### Dataset extract

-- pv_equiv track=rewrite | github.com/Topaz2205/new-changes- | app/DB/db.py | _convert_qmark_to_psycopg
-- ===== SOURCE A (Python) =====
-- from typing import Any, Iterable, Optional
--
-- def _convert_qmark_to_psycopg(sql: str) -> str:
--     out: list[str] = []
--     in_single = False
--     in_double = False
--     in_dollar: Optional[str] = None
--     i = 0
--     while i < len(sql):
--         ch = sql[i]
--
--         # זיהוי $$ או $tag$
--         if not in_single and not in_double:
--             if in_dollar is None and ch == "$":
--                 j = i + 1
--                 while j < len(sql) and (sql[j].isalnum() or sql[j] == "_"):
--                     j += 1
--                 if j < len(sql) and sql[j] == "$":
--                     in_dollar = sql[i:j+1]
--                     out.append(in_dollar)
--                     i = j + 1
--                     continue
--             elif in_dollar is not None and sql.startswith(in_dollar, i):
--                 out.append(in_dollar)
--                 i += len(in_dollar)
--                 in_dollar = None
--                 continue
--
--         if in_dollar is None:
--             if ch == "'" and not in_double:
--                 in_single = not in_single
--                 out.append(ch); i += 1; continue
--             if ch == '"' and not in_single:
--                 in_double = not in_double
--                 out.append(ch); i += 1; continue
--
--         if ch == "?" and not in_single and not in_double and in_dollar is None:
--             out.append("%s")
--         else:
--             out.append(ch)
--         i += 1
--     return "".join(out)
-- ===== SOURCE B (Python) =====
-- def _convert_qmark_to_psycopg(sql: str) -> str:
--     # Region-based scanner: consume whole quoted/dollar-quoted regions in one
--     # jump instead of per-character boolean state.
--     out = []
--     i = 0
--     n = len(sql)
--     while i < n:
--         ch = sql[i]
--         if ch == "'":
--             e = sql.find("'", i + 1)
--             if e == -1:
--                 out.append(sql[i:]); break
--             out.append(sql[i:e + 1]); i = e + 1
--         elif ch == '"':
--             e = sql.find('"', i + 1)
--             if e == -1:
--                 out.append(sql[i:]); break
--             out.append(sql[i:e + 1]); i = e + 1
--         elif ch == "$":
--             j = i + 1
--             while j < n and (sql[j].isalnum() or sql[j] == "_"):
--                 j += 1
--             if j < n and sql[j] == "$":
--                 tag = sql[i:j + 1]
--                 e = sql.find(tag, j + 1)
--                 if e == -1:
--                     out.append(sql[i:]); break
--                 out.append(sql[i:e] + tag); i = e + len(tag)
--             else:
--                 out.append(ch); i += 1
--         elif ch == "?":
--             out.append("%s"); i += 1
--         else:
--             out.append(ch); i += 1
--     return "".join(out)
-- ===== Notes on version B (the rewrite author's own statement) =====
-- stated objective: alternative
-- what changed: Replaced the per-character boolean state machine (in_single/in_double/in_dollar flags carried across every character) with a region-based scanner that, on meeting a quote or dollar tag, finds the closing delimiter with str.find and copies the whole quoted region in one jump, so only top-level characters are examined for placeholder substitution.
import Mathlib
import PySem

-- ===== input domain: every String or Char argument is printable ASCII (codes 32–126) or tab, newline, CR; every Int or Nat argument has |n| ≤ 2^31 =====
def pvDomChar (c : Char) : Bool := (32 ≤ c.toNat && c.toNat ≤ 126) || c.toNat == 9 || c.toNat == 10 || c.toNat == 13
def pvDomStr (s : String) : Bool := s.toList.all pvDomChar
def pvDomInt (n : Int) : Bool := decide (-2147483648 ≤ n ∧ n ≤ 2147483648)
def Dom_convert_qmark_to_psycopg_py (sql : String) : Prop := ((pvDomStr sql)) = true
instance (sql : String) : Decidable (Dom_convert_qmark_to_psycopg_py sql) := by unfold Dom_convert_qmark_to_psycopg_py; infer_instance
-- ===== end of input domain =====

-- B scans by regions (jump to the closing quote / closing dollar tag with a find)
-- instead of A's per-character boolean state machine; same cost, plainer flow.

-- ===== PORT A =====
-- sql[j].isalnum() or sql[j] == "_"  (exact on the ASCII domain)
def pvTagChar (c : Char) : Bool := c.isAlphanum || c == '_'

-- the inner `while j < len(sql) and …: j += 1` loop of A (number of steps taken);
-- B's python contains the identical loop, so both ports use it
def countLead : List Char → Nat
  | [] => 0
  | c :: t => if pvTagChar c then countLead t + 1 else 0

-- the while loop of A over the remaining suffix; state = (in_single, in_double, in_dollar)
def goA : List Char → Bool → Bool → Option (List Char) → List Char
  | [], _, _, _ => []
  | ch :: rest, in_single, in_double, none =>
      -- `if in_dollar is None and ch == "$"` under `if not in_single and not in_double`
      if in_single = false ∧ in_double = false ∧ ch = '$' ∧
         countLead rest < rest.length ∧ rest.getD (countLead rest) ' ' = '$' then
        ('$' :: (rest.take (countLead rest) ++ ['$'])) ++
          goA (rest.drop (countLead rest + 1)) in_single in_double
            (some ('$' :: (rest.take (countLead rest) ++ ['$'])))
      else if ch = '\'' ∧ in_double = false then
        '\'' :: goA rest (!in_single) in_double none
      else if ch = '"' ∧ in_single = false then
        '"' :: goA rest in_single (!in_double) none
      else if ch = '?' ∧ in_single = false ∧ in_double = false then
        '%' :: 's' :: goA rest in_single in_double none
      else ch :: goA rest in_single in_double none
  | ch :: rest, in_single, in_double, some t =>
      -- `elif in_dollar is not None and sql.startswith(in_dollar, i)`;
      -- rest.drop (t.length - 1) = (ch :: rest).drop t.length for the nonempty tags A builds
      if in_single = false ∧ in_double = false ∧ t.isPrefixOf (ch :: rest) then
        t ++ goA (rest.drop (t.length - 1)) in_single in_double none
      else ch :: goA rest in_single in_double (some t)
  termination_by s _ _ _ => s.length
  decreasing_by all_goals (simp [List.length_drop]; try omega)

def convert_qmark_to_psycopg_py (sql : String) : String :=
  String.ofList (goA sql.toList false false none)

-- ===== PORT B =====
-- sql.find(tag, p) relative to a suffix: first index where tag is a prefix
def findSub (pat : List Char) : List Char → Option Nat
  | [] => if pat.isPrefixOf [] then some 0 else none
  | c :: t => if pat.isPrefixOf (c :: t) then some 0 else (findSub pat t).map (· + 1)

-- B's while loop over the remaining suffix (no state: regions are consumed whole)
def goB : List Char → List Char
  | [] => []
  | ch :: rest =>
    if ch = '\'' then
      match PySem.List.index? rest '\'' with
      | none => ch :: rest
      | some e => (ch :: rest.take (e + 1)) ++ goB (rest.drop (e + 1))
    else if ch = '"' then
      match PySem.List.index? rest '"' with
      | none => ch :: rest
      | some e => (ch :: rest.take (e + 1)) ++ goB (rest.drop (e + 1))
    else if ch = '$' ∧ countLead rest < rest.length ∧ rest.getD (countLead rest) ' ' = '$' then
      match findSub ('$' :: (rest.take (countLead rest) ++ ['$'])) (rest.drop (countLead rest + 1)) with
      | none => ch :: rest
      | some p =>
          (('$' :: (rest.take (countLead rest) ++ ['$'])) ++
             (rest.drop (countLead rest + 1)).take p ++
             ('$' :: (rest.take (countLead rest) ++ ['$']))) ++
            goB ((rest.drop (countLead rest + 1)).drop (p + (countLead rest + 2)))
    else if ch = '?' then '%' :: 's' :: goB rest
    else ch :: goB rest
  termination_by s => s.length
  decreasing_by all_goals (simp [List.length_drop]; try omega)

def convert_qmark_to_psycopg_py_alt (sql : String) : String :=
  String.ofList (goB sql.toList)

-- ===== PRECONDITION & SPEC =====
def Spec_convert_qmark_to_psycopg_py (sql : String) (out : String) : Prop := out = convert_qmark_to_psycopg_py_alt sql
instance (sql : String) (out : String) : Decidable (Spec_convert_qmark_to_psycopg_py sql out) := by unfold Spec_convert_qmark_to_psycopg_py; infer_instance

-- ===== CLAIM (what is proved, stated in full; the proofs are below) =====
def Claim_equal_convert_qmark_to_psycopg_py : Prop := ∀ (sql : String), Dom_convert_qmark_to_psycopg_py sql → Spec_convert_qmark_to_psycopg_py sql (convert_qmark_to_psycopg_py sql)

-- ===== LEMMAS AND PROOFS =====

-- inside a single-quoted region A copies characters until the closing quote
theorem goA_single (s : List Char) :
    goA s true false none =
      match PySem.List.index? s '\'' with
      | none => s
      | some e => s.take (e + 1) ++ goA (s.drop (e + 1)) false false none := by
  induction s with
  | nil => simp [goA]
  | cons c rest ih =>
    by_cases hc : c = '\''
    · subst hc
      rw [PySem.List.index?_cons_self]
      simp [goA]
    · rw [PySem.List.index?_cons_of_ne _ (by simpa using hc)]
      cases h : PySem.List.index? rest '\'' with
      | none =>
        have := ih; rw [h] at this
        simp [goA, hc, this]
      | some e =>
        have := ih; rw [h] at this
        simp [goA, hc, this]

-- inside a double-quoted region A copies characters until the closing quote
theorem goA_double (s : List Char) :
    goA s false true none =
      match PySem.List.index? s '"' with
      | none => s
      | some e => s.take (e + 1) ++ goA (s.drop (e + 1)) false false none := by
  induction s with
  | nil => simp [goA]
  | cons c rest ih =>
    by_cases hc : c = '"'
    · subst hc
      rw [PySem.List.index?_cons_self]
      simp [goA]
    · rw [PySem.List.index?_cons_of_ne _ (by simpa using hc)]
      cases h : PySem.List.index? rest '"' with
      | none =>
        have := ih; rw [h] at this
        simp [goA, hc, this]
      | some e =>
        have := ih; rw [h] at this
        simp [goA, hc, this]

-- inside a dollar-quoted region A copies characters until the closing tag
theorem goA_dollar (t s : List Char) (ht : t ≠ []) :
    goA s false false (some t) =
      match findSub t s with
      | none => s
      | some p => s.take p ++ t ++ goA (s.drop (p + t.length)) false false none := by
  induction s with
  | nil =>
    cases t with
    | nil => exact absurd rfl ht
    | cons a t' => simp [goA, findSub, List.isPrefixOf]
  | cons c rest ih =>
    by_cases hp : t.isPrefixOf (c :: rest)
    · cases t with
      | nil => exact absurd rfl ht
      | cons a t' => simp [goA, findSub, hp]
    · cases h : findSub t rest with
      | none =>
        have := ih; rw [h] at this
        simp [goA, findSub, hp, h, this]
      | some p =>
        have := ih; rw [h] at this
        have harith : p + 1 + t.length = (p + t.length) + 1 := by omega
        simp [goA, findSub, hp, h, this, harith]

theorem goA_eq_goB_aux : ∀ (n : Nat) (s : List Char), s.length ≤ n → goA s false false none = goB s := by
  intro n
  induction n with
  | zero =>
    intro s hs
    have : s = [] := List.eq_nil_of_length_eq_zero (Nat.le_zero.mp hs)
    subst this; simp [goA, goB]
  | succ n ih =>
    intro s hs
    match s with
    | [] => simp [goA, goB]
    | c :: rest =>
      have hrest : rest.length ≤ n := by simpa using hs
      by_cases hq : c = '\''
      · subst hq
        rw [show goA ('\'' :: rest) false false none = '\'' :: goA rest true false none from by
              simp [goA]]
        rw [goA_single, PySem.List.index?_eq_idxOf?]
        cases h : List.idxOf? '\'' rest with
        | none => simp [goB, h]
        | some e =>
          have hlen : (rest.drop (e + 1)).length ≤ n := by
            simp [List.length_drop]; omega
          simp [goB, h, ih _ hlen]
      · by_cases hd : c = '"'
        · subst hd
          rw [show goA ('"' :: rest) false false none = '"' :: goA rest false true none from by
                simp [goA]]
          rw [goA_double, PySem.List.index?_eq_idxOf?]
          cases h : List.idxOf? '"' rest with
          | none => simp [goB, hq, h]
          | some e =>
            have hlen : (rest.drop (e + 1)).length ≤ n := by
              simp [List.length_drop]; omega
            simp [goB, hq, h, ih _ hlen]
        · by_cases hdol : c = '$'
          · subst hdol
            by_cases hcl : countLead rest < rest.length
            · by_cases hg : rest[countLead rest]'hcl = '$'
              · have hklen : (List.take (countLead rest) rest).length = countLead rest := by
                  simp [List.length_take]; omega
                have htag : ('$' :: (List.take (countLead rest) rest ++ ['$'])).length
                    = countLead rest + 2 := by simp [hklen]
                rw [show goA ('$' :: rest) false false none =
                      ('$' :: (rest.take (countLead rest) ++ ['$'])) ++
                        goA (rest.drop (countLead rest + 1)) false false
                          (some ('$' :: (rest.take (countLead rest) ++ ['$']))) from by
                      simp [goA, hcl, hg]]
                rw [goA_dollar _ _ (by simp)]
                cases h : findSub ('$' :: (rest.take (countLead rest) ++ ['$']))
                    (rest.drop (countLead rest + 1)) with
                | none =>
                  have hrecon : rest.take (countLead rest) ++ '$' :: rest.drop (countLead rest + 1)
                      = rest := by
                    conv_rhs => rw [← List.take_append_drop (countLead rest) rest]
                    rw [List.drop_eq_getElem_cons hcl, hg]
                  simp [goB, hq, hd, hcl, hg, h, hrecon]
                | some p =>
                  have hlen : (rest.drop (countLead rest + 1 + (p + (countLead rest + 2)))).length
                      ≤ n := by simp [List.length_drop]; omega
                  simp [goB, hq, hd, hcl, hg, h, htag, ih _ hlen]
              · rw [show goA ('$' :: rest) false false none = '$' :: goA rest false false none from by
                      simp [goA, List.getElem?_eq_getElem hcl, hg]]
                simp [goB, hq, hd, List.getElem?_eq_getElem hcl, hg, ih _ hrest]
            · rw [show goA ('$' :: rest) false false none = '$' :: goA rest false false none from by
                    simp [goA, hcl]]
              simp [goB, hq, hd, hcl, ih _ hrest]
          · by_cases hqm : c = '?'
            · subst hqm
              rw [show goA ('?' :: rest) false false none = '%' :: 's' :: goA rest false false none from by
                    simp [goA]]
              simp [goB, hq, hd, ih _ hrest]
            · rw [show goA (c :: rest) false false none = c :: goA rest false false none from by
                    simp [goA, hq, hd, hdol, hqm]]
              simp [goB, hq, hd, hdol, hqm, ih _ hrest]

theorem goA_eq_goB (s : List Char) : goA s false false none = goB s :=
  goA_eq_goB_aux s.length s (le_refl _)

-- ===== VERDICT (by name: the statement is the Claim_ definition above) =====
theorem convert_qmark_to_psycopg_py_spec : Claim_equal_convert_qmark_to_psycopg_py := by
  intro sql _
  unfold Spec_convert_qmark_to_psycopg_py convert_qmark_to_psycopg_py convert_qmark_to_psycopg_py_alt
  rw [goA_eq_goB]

######

• [Task goal]: Retype, in the same exact form, the lines of the material above from the line holding "-- sql.find(tag, p)" through the line holding "match PySem.List.index? rest '\'' with".

• [Exercise answer]:
-- sql.find(tag, p) relative to a suffix: first index where tag is a prefix
def findSub (pat : List Char) : List Char → Option Nat
  | [] => if pat.isPrefixOf [] then some 0 else none
  | c :: t => if pat.isPrefixOf (c :: t) then some 0 else (findSub pat t).map (· + 1)

-- B's while loop over the remaining suffix (no state: regions are consumed whole)
def goB : List Char → List Char
  | [] => []
  | ch :: rest =>
    if ch = '\'' then
      match PySem.List.index? rest '\'' with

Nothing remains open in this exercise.